-- Data for analysis follows --
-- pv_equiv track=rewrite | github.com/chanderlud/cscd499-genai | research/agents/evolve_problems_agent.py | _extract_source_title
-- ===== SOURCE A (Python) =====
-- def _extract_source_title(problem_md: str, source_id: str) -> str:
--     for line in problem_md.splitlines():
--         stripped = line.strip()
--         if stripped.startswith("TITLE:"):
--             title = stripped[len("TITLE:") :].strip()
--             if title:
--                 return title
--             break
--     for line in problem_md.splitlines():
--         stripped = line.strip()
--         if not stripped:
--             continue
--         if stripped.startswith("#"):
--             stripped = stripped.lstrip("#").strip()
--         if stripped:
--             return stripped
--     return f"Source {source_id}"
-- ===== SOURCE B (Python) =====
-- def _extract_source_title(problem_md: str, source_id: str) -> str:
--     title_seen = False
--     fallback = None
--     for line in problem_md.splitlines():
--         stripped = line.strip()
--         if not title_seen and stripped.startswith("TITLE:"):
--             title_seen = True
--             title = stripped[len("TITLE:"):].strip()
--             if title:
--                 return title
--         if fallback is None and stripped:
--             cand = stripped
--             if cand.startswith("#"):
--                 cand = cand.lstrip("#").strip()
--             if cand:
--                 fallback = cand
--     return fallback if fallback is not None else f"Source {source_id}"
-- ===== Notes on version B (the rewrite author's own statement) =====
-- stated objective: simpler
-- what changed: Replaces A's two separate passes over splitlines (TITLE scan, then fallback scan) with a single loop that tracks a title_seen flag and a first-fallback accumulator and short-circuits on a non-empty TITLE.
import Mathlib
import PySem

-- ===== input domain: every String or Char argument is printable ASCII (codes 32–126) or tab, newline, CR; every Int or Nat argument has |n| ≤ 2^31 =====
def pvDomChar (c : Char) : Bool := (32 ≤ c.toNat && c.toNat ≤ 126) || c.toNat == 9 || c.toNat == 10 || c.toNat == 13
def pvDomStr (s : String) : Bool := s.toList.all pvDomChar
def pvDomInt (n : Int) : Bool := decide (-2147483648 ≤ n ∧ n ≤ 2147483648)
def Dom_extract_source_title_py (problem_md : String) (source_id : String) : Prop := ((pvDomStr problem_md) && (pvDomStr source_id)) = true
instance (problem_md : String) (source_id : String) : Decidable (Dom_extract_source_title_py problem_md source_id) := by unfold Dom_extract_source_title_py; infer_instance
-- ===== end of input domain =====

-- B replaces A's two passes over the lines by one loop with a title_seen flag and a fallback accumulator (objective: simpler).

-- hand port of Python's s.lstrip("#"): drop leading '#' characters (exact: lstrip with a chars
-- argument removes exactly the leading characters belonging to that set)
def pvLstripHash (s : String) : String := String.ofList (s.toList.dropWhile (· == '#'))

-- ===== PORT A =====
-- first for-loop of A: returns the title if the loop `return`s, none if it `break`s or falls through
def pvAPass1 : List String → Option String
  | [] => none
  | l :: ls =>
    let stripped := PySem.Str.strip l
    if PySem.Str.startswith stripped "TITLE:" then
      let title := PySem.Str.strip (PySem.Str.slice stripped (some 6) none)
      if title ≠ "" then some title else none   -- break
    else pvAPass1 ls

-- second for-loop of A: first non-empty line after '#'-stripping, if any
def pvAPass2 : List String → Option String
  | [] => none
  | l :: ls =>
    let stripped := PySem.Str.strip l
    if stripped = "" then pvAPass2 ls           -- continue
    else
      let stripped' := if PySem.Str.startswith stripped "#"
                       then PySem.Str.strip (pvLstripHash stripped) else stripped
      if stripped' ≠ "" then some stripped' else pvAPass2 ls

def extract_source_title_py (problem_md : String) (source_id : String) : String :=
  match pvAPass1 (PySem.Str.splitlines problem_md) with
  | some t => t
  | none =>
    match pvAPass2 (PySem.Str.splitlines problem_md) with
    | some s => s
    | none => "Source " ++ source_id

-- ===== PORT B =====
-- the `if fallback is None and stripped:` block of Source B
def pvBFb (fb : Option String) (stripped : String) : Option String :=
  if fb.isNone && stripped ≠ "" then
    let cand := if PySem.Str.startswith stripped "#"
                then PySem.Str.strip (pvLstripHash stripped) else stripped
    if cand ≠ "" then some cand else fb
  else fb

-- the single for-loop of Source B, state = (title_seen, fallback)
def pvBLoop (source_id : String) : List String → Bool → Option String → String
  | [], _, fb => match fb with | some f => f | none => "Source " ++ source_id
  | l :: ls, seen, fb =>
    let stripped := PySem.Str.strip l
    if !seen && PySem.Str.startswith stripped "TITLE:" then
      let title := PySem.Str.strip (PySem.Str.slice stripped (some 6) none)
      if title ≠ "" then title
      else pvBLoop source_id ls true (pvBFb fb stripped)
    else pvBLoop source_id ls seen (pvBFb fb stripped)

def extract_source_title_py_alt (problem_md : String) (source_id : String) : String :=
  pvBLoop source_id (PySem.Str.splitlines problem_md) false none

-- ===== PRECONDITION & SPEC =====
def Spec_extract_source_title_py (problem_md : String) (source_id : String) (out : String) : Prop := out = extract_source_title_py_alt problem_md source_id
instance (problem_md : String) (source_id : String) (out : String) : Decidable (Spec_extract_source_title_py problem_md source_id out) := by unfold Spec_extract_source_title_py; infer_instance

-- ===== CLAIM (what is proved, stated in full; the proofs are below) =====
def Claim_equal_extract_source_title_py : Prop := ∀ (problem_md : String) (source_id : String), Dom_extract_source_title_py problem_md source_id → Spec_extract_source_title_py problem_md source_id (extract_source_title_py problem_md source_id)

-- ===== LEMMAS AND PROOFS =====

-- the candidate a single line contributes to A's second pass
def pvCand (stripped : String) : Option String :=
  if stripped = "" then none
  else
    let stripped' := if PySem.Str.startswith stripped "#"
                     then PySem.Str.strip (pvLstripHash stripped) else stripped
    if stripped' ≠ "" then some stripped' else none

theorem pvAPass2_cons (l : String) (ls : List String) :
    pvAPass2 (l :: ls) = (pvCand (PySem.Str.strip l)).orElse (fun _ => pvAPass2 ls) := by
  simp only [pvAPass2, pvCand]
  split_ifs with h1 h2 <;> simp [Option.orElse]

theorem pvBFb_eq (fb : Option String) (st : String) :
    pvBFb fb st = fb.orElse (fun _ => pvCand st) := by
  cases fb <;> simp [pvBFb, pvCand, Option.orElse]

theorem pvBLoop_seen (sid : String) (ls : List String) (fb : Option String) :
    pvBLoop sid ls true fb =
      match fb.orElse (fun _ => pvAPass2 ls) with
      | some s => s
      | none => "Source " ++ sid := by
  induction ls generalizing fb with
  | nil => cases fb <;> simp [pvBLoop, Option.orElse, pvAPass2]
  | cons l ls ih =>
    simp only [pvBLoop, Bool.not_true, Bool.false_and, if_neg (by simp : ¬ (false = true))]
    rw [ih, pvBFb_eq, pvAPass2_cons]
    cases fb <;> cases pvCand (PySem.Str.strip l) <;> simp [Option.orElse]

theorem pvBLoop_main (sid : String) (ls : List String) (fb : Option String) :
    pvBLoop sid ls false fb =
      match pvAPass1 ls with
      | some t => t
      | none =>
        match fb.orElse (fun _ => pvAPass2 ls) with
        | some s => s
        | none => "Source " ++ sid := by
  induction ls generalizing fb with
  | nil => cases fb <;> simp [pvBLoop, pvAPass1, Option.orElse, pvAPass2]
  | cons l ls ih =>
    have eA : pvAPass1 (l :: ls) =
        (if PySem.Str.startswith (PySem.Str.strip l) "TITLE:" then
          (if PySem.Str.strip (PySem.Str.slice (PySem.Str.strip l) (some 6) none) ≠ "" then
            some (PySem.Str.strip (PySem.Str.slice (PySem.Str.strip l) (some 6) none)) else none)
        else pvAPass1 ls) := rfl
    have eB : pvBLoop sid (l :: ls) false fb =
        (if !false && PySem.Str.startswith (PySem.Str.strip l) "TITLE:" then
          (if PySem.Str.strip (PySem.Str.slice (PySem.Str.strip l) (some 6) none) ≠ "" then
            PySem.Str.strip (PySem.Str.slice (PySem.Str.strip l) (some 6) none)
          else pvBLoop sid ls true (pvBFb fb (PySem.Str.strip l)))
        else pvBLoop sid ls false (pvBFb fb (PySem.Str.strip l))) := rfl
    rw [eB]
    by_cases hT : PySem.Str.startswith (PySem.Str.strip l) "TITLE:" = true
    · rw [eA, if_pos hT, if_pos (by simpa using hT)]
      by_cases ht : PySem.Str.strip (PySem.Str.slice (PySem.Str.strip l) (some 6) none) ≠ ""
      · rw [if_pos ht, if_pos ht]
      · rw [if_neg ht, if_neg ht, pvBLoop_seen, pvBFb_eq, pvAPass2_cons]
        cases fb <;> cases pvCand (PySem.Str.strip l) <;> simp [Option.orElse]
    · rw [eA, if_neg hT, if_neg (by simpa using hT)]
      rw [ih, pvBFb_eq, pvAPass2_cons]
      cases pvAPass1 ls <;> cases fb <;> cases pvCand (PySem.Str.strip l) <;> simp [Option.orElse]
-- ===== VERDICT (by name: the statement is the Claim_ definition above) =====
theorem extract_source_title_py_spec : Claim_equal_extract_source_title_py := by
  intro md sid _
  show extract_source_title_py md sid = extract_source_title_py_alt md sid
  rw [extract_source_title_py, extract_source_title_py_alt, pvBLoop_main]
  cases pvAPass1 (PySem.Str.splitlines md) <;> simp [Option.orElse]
-- Data for analysis concluded --
**Task requirements:**
From the entries above, select each line containing the string "return".

**Task output:**
--                 return title
--             return stripped
--     return f"Source {source_id}"
--                 return title
--     return fallback if fallback is not None else f"Source {source_id}"
-- first for-loop of A: returns the title if the loop `return`s, none if it `break`s or falls through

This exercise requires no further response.